# New to FL and spearfishing



## danthedove (Sep 2, 2019)

I just moved down near Perdido Key. I am scuba certified and a strong swimmer, however, i am new to spearfishing. I am looking for somebody that would be willing to show me some good locations to go as well as some basic technical aspects of the sport. Thanks!


----------



## redlegs (Oct 1, 2007)

Dive Pro's on 98 is having a social on Saturday evening. Good way to meet lots of divers and spearo's, as well as meet the staff..


----------



## HammaHead (Nov 19, 2019)

Is the social a regular event that they do? I’m also brand new (certified last week) and just moved to Pcola beach and looking to get into spearfishing as well. Thx for any help


----------



## redlegs (Oct 1, 2007)

Lol I wouldn't call it a regular event. They kind of have one every once in a while.

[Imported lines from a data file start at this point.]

-- pv_equiv track=rewrite | github.com/ajittgosavii/awswar | ai_lens_module.py | calculate_pillar_scores
-- ===== SOURCE A (Python) =====
-- from typing import Dict, List, Optional, Any, Tuple
--
-- def calculate_pillar_scores(responses: Dict) -> Dict[str, Dict]:
--     """Calculate scores grouped by WAF pillar"""
--     pillars = {}
--
--     for r in responses.values():
--         pillar = r.get("pillar", "Unknown")
--         if pillar not in pillars:
--             pillars[pillar] = {"total": 0, "points": 0, "answered": 0}
--
--         pillars[pillar]["answered"] += 1
--         pillars[pillar]["total"] += 100
--
--         risk = r.get("risk", "HIGH_RISK")
--         if risk == "NO_RISK":
--             pillars[pillar]["points"] += 100
--         elif risk == "MEDIUM_RISK":
--             pillars[pillar]["points"] += 50
--
--     # Calculate percentages
--     result = {}
--     for pillar, data in pillars.items():
--         if data["total"] > 0:
--             result[pillar] = {
--                 "score": int((data["points"] / data["total"]) * 100),
--                 "answered": data["answered"]
--             }
--
--     return result
-- ===== SOURCE B (Python) =====
-- def calculate_pillar_scores(responses):
--     """Two-phase rewrite: first group responses by pillar, then score each group."""
--     groups = {}
--     for r in responses.values():
--         groups.setdefault(r.get("pillar", "Unknown"), []).append(r)
--
--     result = {}
--     for pillar, group in groups.items():
--         answered = len(group)
--         points = sum(
--             100 if r.get("risk", "HIGH_RISK") == "NO_RISK"
--             else 50 if r.get("risk", "HIGH_RISK") == "MEDIUM_RISK"
--             else 0
--             for r in group
--         )
--         result[pillar] = {
--             "score": int(points / (answered * 100) * 100),
--             "answered": answered,
--         }
--     return result
-- ===== Notes on version B (the rewrite author's own statement) =====
-- stated objective: alternative
-- what changed: B replaces A's single interleaved counter-dict pass (per-pillar total/points/answered counters updated per response, then a second percentage pass) with two distinct phases: an index dict mapping each pillar to the list of its responses, then one scoring pass over the grouped table.
import Mathlib
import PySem

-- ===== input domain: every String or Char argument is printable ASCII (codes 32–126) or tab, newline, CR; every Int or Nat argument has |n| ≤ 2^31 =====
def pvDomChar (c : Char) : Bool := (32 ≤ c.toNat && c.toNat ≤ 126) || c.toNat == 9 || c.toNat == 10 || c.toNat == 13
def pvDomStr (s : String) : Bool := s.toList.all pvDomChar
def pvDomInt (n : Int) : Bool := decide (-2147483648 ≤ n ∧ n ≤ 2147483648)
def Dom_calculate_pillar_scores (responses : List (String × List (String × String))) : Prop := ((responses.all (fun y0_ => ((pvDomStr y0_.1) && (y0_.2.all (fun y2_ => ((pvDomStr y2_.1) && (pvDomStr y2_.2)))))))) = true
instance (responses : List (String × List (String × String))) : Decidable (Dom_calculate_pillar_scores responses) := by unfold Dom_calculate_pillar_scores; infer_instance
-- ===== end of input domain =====

-- B replaces A's single interleaved counter-dict pass with two phases (group responses by pillar, then score each
-- group); same O(n) cost, different decomposition ("alternative").

-- shared primitive: r.get(k, dflt) on the inner dict (assoc list, first match)
def pvGet (r : List (String × String)) (k dflt : String) : String :=
  (PySem.Dict.mk r).getD k dflt

-- round-to-nearest, ties-to-even of q / t (t ≠ 0) at integer resolution
def pvRne (q t : Nat) : Nat :=
  let d := q / t
  let r := q % t
  if t < 2 * r || (2 * r == t && d % 2 == 1) then d + 1 else d

-- exact integer emulation of Python's int((p/t)*100) for 0 ≤ p ≤ t·2^52, 0 < t:
-- p/t is rounded to a 53-bit significand (nearest, ties to even), multiplied by 100,
-- rounded again to 53 bits, then truncated toward zero — exactly IEEE-754 double arithmetic.
-- Both Source A and Source B contain this same float expression, so both ports share this helper.
def pvFloatScore (p t : Int) : Int :=
  let pn := p.toNat
  let tn := t.toNat
  if pn = 0 then 0
  else
    let need := (2 ^ 52 * tn + pn - 1) / pn
    let s := Nat.clog 2 need
    let m1 := pvRne (pn * 2 ^ s) tn
    let M := m1 * 100
    let b := Nat.log2 M + 1
    if b ≤ 53 then ((M / 2 ^ s : Nat) : Int)
    else
      let shift := b - 53
      let dd := M / 2 ^ shift
      let r := M % 2 ^ shift
      let half := 2 ^ (shift - 1)
      let m2 := if half < r || (r == half && dd % 2 == 1) then dd + 1 else dd
      if s ≤ shift then ((m2 * 2 ^ (shift - s) : Nat) : Int)
      else ((m2 / 2 ^ (s - shift) : Nat) : Int)

-- ===== PORT A =====
-- loop body of A's first pass (one response): ensure the pillar's counters exist, then
-- answered += 1; total += 100; points += 100/50 depending on risk
def pvABody (pillars : PySem.Dict String (Int × Int × Int)) (kv : String × List (String × String)) :
    PySem.Dict String (Int × Int × Int) :=
  let pillar := pvGet kv.2 "pillar" "Unknown"
  let pillars := if pillars.contains pillar then pillars else pillars.insert pillar ((0 : Int), (0 : Int), (0 : Int))
  let pillars := pillars.insert pillar (let v := pillars.getD pillar (0, 0, 0); (v.1, v.2.1, v.2.2 + 1))
  let pillars := pillars.insert pillar (let v := pillars.getD pillar (0, 0, 0); (v.1 + 100, v.2.1, v.2.2))
  let risk := pvGet kv.2 "risk" "HIGH_RISK"
  if risk == "NO_RISK" then
    pillars.insert pillar (let v := pillars.getD pillar (0, 0, 0); (v.1, v.2.1 + 100, v.2.2))
  else if risk == "MEDIUM_RISK" then
    pillars.insert pillar (let v := pillars.getD pillar (0, 0, 0); (v.1, v.2.1 + 50, v.2.2))
  else pillars
lemma loop1 (cs : List Char) : ∀ (rest : List Char) (p f : Nat),
    cs.drop p = rest → rest.length < f →
    esRealGo cs f (p : Int) 1 = phase1 rest (p : Int) := by
  intro rest
  induction rest with
  | nil =>
    intro p f h hf
    obtain ⟨f', rfl⟩ : ∃ f', f = f' + 1 := ⟨f - 1, by omega⟩
    rw [go_exhaust (by decide) (by rw [pyGet?_of_drop h]; rfl)]
    simp [phase1, digitsLen]
  | cons c r ih =>
    intro p f h hf
    obtain ⟨f', rfl⟩ : ∃ f', f = f' + 1 := ⟨f - 1, by omega⟩
    have hc : PySem.List.pyGet? cs (p : Int) = some c := by rw [pyGet?_of_drop h]; rfl
    have hdrop : cs.drop (p + 1) = r := drop_succ_of_drop h
    have hcast : ((p : Int) + 1) = ((p + 1 : Nat) : Int) := by push_cast; ring
    simp only [List.length_cons] at hf
    by_cases hd : PySem.Chars.isdigit c = true
    · rw [go_step 1 (by decide) hc (by rw [tipo_digit hd]; decide)]
      rw [hcast, ih (p + 1) f' hdrop (by omega), ← hcast, phase1_digit_shift r _ hd]
    · by_cases hp : c = '.'
      · subst hp
        rw [go_step 2 (by decide) hc (by decide)]
        obtain ⟨f'', rfl⟩ : ∃ f'', f' = f'' + 1 := ⟨f' - 1, by omega⟩
        rcases r with _ | ⟨c2, r3⟩
        · rw [hcast, go_exhaust (by decide) (by rw [pyGet?_of_drop hdrop]; rfl)]
          simp [phase1, digitsLen, show PySem.Chars.isdigit '.' = false from by decide]
        · have hc2 : PySem.List.pyGet? cs ((p : Int) + 1) = some c2 := by
            rw [hcast, pyGet?_of_drop hdrop]; rfl
          have hdrop2 : cs.drop (p + 1 + 1) = r3 := drop_succ_of_drop hdrop
          have hcast2 : ((p : Int) + 1 + 1) = ((p + 1 + 1 : Nat) : Int) := by push_cast; ring
          simp only [List.length_cons] at hf
          by_cases hd2 : PySem.Chars.isdigit c2 = true
          · rw [go_step 3 (by decide) hc2 (by rw [tipo_digit hd2]; decide)]
            rw [hcast2, loop3 cs r3 (p + 1 + 1) f'' hdrop2 (by omega)]
            have h3 : phase3 r3 (((p + 1 + 1 : Nat) : Int)) = phase3 (c2 :: r3) ((p : Int) + 1) := by
              rw [phase3_digit_shift r3 _ hd2]; congr 1
            rw [h3]
            simp only [phase1, digitsLen, hd, Bool.false_eq_true, if_false, List.drop_zero,
              Nat.cast_zero, hd2]
            congr 1
          · rw [go_step 5 (by decide) hc2 (trans2_nd (by simpa using hd2))]
            rw [go_done (by simp)]
            simp only [phase1, digitsLen, hd, Bool.false_eq_true, if_false, List.drop_zero,
              Nat.cast_zero, hd2]
            simp [Prod.ext_iff]; omega
      · rw [go_step (if isOtro c then 4 else 5) (by decide) hc (trans1_nd (by simpa using hd) hp)]
        rw [go_done (by split_ifs <;> simp)]
        simp only [phase1, digitsLen, hd, Bool.false_eq_true, if_false, List.drop_zero,
          Nat.cast_zero, if_neg hp]
        split_ifs <;> simp

lemma es_real_eq (cadena : String) : es_real cadena = es_real_alt cadena := by
  unfold es_real es_real_alt
  rcases hcs : cadena.toList with _ | ⟨c, rest⟩
  · simp [esRealGo, PySem.List.pyGet?, digitsLen, PySem.List.pyIdx?]
  · simp only [List.length_cons]
    have hc0 : PySem.List.pyGet? (c :: rest) (0 : Int) = some c := by
      simp [PySem.List.pyGet?, PySem.List.pyIdx?]
    by_cases hd : PySem.Chars.isdigit c = true
    · rw [go_step 1 (by decide) hc0 (by rw [tipo_digit hd]; decide)]
      have hl := loop1 (c :: rest) rest 1 (rest.length + 1) rfl (by omega)
      norm_num at hl
      rw [show ((0:Int) + 1) = 1 from by ring, hl]
      rcases hcase : rest.drop (digitsLen rest) with _ | ⟨c2, r2⟩
      · simp [phase1, digitsLen, hd, hcase]
      · by_cases hp : c2 = '.'
        · subst hp
          rcases r2 with _ | ⟨c3, r3⟩
          · simp [phase1, digitsLen, hd, hcase]
          · by_cases hd3 : PySem.Chars.isdigit c3 = true
            · rcases hcase2 : r3.drop (digitsLen r3) with _ | ⟨c4, r4⟩ <;>
                simp [phase1, phase3, digitsLen, hd, hd3, hcase, hcase2] <;>
                split_ifs <;> simp [Prod.ext_iff] <;> omega
            · simp [phase1, digitsLen, hd, hd3, hcase]
        · simp only [phase1, digitsLen, hd, hcase, if_neg hp]
          split_ifs <;> simp_all [Prod.ext_iff] <;> omega
    · rw [go_step 5 (by decide) hc0 (trans0_nd (by simpa using hd))]
      rw [go_done (by simp)]
      simp [digitsLen, hd]

-- ===== VERDICT (by name: the statement is the Claim_ definition above) =====
theorem es_real_spec : Claim_equal_es_real := fun cadena _ => es_real_eq cadena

The last one was canceled and then rescheduled.
You can look for 3rd coast divers and panhandle divers on FB. Both loose "clubs" for the Pensacola area that get together for diving frequently. 3rd coast is associated with Dive Pro's
https://www.facebook.com/groups/190724667956899/
https://www.facebook.com/groups/3rdcoastdivers/


----------



## HammaHead (Nov 19, 2019)

Awesome, thanks for the info boss


----------



## kahala boy (Oct 1, 2007)

I would have to say go to MBT in Pcola Lot of good people there


----------